Adversarial Robustness on Image Classification with $k$-means
Rollin Omari, Junae Kim, Paul Montague
TL;DR
The paper tackles adversarial vulnerabilities in unsupervised clustering by adapting adversarial training to $k$-means. It leverages transferability from a supervised surrogate model to generate adversarial examples for the unsupervised target, and introduces a continuous-learning training loop that alternates clean and perturbed samples while incrementally increasing attack strength and reinitializing centroids. Key findings include a robust trade-off between clean and adversarial accuracy, the importance of centroid initialization, and the effectiveness of a balanced clean/adversarial data mix ($\eta$ around 1/2 to 2/3); transferability across models and datasets demonstrates the broader applicability of the method. The work provides a practical baseline for unsupervised adversarial training and suggests pathways for extending robustness to other unsupervised techniques and real-world domains like healthcare and security.
Abstract
In this paper we explore the challenges and strategies for enhancing the robustness of $k$-means clustering algorithms against adversarial manipulations.

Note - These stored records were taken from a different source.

-- pv_equiv track=rewrite | github.com/usey10/Algorithm_study | 백준/Silver/1972. 놀라운 문자열/놀라운 문자열.py | d_set
-- ===== SOURCE A (Python) =====
-- def d_set(d_str, d):
--     if d == 0:
--         str_set = set(i+j for i, j in zip(d_str[:-1], d_str[1:]))
--         return str_set
--
--     d_dict = {i:[] for i in range(d)}
--     for idx,j in enumerate(d_str):
--         d_dict[(idx+1)%d].append(j)
--     str_set = set()
--     for k,v in d_dict.items():
--         str_set = str_set | d_set(v,0)
--     return str_set
-- ===== SOURCE B (Python) =====
-- def d_set(d_str, d):
--     step = d if d != 0 else 1  # d == 0 asks for adjacent pairs
--     return {a + b for a, b in zip(d_str, d_str[step:])}
-- ===== Notes on version B (the rewrite author's own statement) =====
-- stated objective: simpler
-- what changed: Replaces the residue-bucket dict plus per-bucket recursion with a single zip of the string against its d-shifted suffix (d==0 folded in as shift 1), one comprehension instead of two passes and a recursive call.
import Mathlib
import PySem

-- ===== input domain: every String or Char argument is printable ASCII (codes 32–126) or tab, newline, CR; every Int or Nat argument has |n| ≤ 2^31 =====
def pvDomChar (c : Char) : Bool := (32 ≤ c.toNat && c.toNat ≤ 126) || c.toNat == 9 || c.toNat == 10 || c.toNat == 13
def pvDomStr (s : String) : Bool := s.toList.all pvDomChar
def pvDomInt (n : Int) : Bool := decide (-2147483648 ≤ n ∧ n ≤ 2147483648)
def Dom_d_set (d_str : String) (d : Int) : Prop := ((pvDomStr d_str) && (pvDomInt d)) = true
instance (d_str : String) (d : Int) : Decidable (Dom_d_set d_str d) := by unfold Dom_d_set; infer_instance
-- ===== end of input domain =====

-- B replaces A's residue-bucket dict + per-bucket recursion by one zip of the string with its
-- d-shifted suffix (objective: simpler). Python returns an unordered set; both ports return its
-- elements as the sorted list (the canonical List representation; outputs are compared as finite sets).

-- ===== PORT A =====
-- Literal transliteration of A. The recursive call d_set(v, 0) receives v, a list of 1-character
-- strings; it is represented as 'String.ofList v' (exact: zip/+ behave identically on it).
-- 'd_dict[(idx+1)%d].append(j)' raises KeyError when the key is absent (only possible for d < 0
-- with a non-empty string, excluded by Pre_); Dict.modify is exact wherever the key is present.
def d_set (d_str : String) (d : Int) : List String :=
  if hd : d = 0 then
    PySem.List.sorted
      (PySem.Set.ofList
        ((List.zip (PySem.List.slice d_str.toList none (some (-1)))
                   (PySem.List.slice d_str.toList (some 1) none)).map
          (fun p => String.ofList [p.1, p.2]))) (fun x => x) false
  else
    let d0 : PySem.Dict Int (List Char) :=
      (PySem.List.pyRange 0 d).foldl (fun dd i => dd.insert i []) PySem.Dict.empty
    let d1 : PySem.Dict Int (List Char) :=
      (PySem.List.enumerate d_str.toList).foldl
        (fun dd p => dd.modify (PySem.Int.mod (p.1 + 1) d) [] (fun v => v ++ [p.2])) d0
    PySem.List.sorted
      (d1.items.foldl (fun acc kv => PySem.Set.union acc (d_set (String.ofList kv.2) 0))
        PySem.Set.empty) (fun x => x) false
termination_by (if d = 0 then 0 else 1)
decreasing_by simp [hd]

-- ===== PORT B =====
-- Source B: step = d if d != 0 else 1; return {a + b for a, b in zip(d_str, d_str[step:])}
def d_set_alt (d_str : String) (d : Int) : List String :=
  let step : Int := if d ≠ 0 then d else 1
  PySem.List.sorted
    (PySem.Set.ofList
      ((List.zip d_str.toList (PySem.List.slice d_str.toList (some step) none)).map
        (fun p => String.ofList [p.1, p.2]))) (fun x => x) false

-- ===== PRECONDITION & SPEC =====
-- Pre_ excludes only inputs where A raises: for d < 0 and a non-empty string, A's dict over
-- range(d) is empty and 'd_dict[(idx+1)%d]' raises KeyError. (d < 0 with the empty string is
-- admitted: A returns set() there.)
def Pre_d_set (d_str : String) (d : Int) : Prop := 0 ≤ d ∨ d_str = ""
instance (d_str : String) (d : Int) : Decidable (Pre_d_set d_str d) := by unfold Pre_d_set; infer_instance
def pvWitness_d_set : String × Int := ("ab", 1)
def Spec_d_set (d_str : String) (d : Int) (out : List String) : Prop := out = d_set_alt d_str d
instance (d_str : String) (d : Int) (out : List String) : Decidable (Spec_d_set d_str d out) := by unfold Spec_d_set; infer_instance

-- ===== CLAIM (what is proved, stated in full; the proofs are below) =====
def Claim_equal_d_set : Prop := ∀ (d_str : String) (d : Int), Dom_d_set d_str d → Pre_d_set d_str d → Spec_d_set d_str d (d_set d_str d)

-- ===== LEMMAS AND PROOFS =====

-- zipping against the tail: dropping the last element of the left list changes nothing
lemma zip_dropLast_tail {α : Type} (l : List α) : List.zip l.dropLast l.tail = List.zip l l.tail := by
  apply List.ext_getElem
  · simp
  · intro i h1 h2
    simp only [List.getElem_zip, List.getElem_dropLast]

-- membership in a fold of set unions
lemma mem_foldl_union {α β : Type} [BEq α] [LawfulBEq α] (l : List β) (q : β → PySem.Set α)
    (s : PySem.Set α) (x : α) :
    x ∈ l.foldl (fun acc kv => PySem.Set.union acc (q kv)) s ↔ x ∈ s ∨ ∃ kv ∈ l, x ∈ q kv := by
  induction l generalizing s with
  | nil => simp
  | cons h t ih => simp [ih, PySem.Set.mem_union, or_assoc]

lemma nodup_foldl_union {α β : Type} [BEq α] [LawfulBEq α] (l : List β) (q : β → PySem.Set α)
    (s : PySem.Set α) (hs : s.Nodup) :
    (l.foldl (fun acc kv => PySem.Set.union acc (q kv)) s).Nodup := by
  induction l generalizing s with
  | nil => exact hs
  | cons h t ih => exact ih _ (PySem.Set.nodup_union _ _ hs)

-- Set.update by elements already present is the identity
lemma set_update_of_subset {α : Type} [BEq α] [LawfulBEq α] {xs : List α} {s : PySem.Set α}
    (h : ∀ x ∈ xs, x ∈ s) : PySem.Set.update s xs = s := by
  induction xs generalizing s with
  | nil => rfl
  | cons a t ih =>
      have ha : PySem.Set.add s a = s := by
        simp [PySem.Set.add, PySem.Set.contains, h a (by simp)]
      show PySem.Set.update (PySem.Set.add s a) t = s
      rw [ha]; exact ih (fun x hx => h x (by simp [hx]))

-- adjacent pairs of a strictly increasing list
lemma mem_zip_tail_iff (l : List Int) (hp : l.Pairwise (· < ·)) (a b : Int) :
    (a, b) ∈ List.zip l l.tail ↔
      a ∈ l ∧ b ∈ l ∧ a < b ∧ ∀ x ∈ l, ¬ (a < x ∧ x < b) := by
  induction l with
  | nil => simp
  | cons h t ih =>
    match t, hp with
    | [], _ => simp; omega
    | h' :: t', hp =>
      have hph := List.pairwise_cons.mp hp
      have hh : ∀ x ∈ h' :: t', h < x := hph.1
      have hp' : (h' :: t').Pairwise (· < ·) := hph.2
      have hh' : ∀ x ∈ t', h' < x := (List.pairwise_cons.mp hp').1
      have step : List.zip (h :: h' :: t') (h :: h' :: t').tail
          = (h, h') :: List.zip (h' :: t') (h' :: t').tail := by simp
      rw [step]
      constructor
      · intro hm
        rcases List.mem_cons.mp hm with heq | hm'
        · obtain ⟨rfl, rfl⟩ : a = h ∧ b = h' := Prod.ext_iff.mp heq
          refine ⟨by simp, by simp, hh b (by simp), ?_⟩
          intro x hx ⟨h1, h2⟩
          rcases List.mem_cons.mp hx with rfl | hx'
          · omega
          · rcases List.mem_cons.mp hx' with rfl | hx''
            · omega
            · exact absurd (hh' x hx'') (by omega)
        · obtain ⟨ha, hb, hab, hno⟩ := (ih hp').mp hm'
          refine ⟨by simp [ha], by simp [hb], hab, ?_⟩
          intro x hx hc
          rcases List.mem_cons.mp hx with rfl | hx'
          · exact absurd (hh a ha) (by omega)
          · exact hno x hx' hc
      · rintro ⟨ha, hb, hab, hno⟩
        rcases List.mem_cons.mp ha with rfl | ha'
        · have hbne : b ≠ a := by omega
          have hb' : b ∈ h' :: t' := by
            rcases List.mem_cons.mp hb with h2 | h2
            · exact absurd h2 hbne
            · exact h2
          have : b = h' := by
            rcases List.mem_cons.mp hb' with rfl | hb''
            · rfl
            · exact absurd (hno h' (by simp) ⟨hh h' (by simp), hh' b hb''⟩) (by simp)
          subst this
          exact List.mem_cons_self ..
        · have hbne : b ∈ h' :: t' := by
            rcases List.mem_cons.mp hb with rfl | h2
            · exact absurd (hh a ha') (by omega)
            · exact h2
          refine List.mem_cons.mpr (Or.inr ((ih hp').mpr ⟨ha', hbne, hab, ?_⟩))
          intro x hx hc
          exact hno x (by simp [hx]) hc

-- the residue chain of indices feeding bucket r
def pvChain (n d r : Int) : List Int :=
  (PySem.List.pyRange 0 n).filter (fun j => PySem.Int.mod (j + 1) d == r)

lemma mem_pvChain (n d r j : Int) :
    j ∈ pvChain n d r ↔ 0 ≤ j ∧ j < n ∧ PySem.Int.mod (j + 1) d = r := by
  simp [pvChain, List.mem_filter, PySem.List.mem_pyRange_one, and_assoc]

lemma pairwise_pvChain (n d r : Int) : (pvChain n d r).Pairwise (· < ·) :=
  List.Pairwise.filter _ (PySem.List.pairwise_lt_pyRange_one 0 n)

-- the items of A's dict after both loops, for d > 0
lemma dict_items_char (cs : List Char) (d : Int) (hd : 0 < d) :
    (((PySem.List.enumerate cs).foldl
        (fun dd p => dd.modify (PySem.Int.mod (p.1 + 1) d) [] (fun v => v ++ [p.2]))
        ((PySem.List.pyRange 0 d).foldl (fun dd i => dd.insert i []) PySem.Dict.empty)).items)
      = (PySem.List.pyRange 0 d).map
          (fun r => (r, (pvChain (PySem.List.len cs) d r).map (fun j => PySem.List.pyGetD cs j 'x'))) := by
  set d0 : PySem.Dict Int (List Char) :=
    (PySem.List.pyRange 0 d).foldl (fun dd i => dd.insert i []) PySem.Dict.empty with hd0
  have hitems0 : d0.items = (PySem.List.pyRange 0 d).map (fun r => (r, ([] : List Char))) := by
    have := PySem.Dict.items_foldl_insert_fresh (PySem.List.pyRange 0 d) (fun i => i)
      (fun _ => ([] : List Char)) PySem.Dict.empty
      (by intro a _; exact PySem.Dict.contains_empty a)
      (by simpa using PySem.List.nodup_pyRange_one 0 d)
    simpa [PySem.Dict.empty] using this
  have hkeys0 : d0.keys = PySem.List.pyRange 0 d := by
    simp [PySem.Dict.keys, hitems0, Function.comp_def]
  set d1 : PySem.Dict Int (List Char) :=
    (PySem.List.enumerate cs).foldl
      (fun dd p => dd.modify (PySem.Int.mod (p.1 + 1) d) [] (fun v => v ++ [p.2])) d0 with hd1
  have hkeys1 : d1.keys = PySem.List.pyRange 0 d := by
    rw [hd1, PySem.Dict.keys_foldl_modify_key (PySem.List.enumerate cs)
      (fun p => PySem.Int.mod (p.1 + 1) d) [] (fun _ p v => v ++ [p.2]) d0, hkeys0]
    apply set_update_of_subset
    intro x hx
    simp only [List.mem_map] at hx
    obtain ⟨p, _, rfl⟩ := hx
    exact PySem.List.mem_pyRange_one.mpr ⟨PySem.Int.mod_nonneg _ hd, PySem.Int.mod_lt _ hd⟩
  have hnd1 : d1.keys.Nodup := by rw [hkeys1]; exact PySem.List.nodup_pyRange_one 0 d
  have hgetD : ∀ r : Int, d1.getD r [] =
      (pvChain (PySem.List.len cs) d r).map (fun j => PySem.List.pyGetD cs j 'x') := by
    intro r
    have hfold : d1 = ((PySem.List.enumerate cs).map
        (fun p => (PySem.Int.mod (p.1 + 1) d, p.2))).foldl
        (fun dd q => dd.modify q.1 [] (fun v => v ++ [q.2])) d0 := by
      rw [hd1, List.foldl_map]
    rw [hfold, PySem.Dict.getD_foldl_modify_append]
    have hD0 : d0.getD r [] = [] := by
      by_cases hr : r ∈ PySem.List.pyRange 0 d
      · have hmem : (r, ([] : List Char)) ∈ d0.items := by
          rw [hitems0]; exact List.mem_map.mpr ⟨r, hr, rfl⟩
        exact PySem.Dict.getD_of_mem_items d0 hmem
          (by rw [hkeys0]; exact PySem.List.nodup_pyRange_one 0 d) []
      · refine PySem.Dict.getD_of_not_contains d0 [] ?_
        rw [PySem.Dict.contains_eq_decide_mem_keys, hkeys0]
        simpa using hr
    rw [hD0, List.nil_append]
    rw [PySem.List.enumerate_eq_map_pyRange cs 'x']
    simp only [List.filter_map, List.map_map, pvChain]
    congr 1
  have := PySem.Dict.items_eq_map_keys d1 hnd1 []
  rw [this, hkeys1]
  exact List.map_congr_left (fun r _ => by rw [hgetD r])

We evaluate the vulnerability of clustering algorithms to adversarial attacks, emphasising the associated security risks. Our study investigates the impact of incremental attack strength on training, introduces the concept of transferability between supervised and unsupervised models, and highlights the sensitivity of unsupervised models to sample distributions. We additionally introduce and evaluate an adversarial training method that improves testing performance in adversarial scenarios, and we highlight the importance of various parameters in the proposed training method, such as continuous learning, centroid initialisation, and adversarial step-count.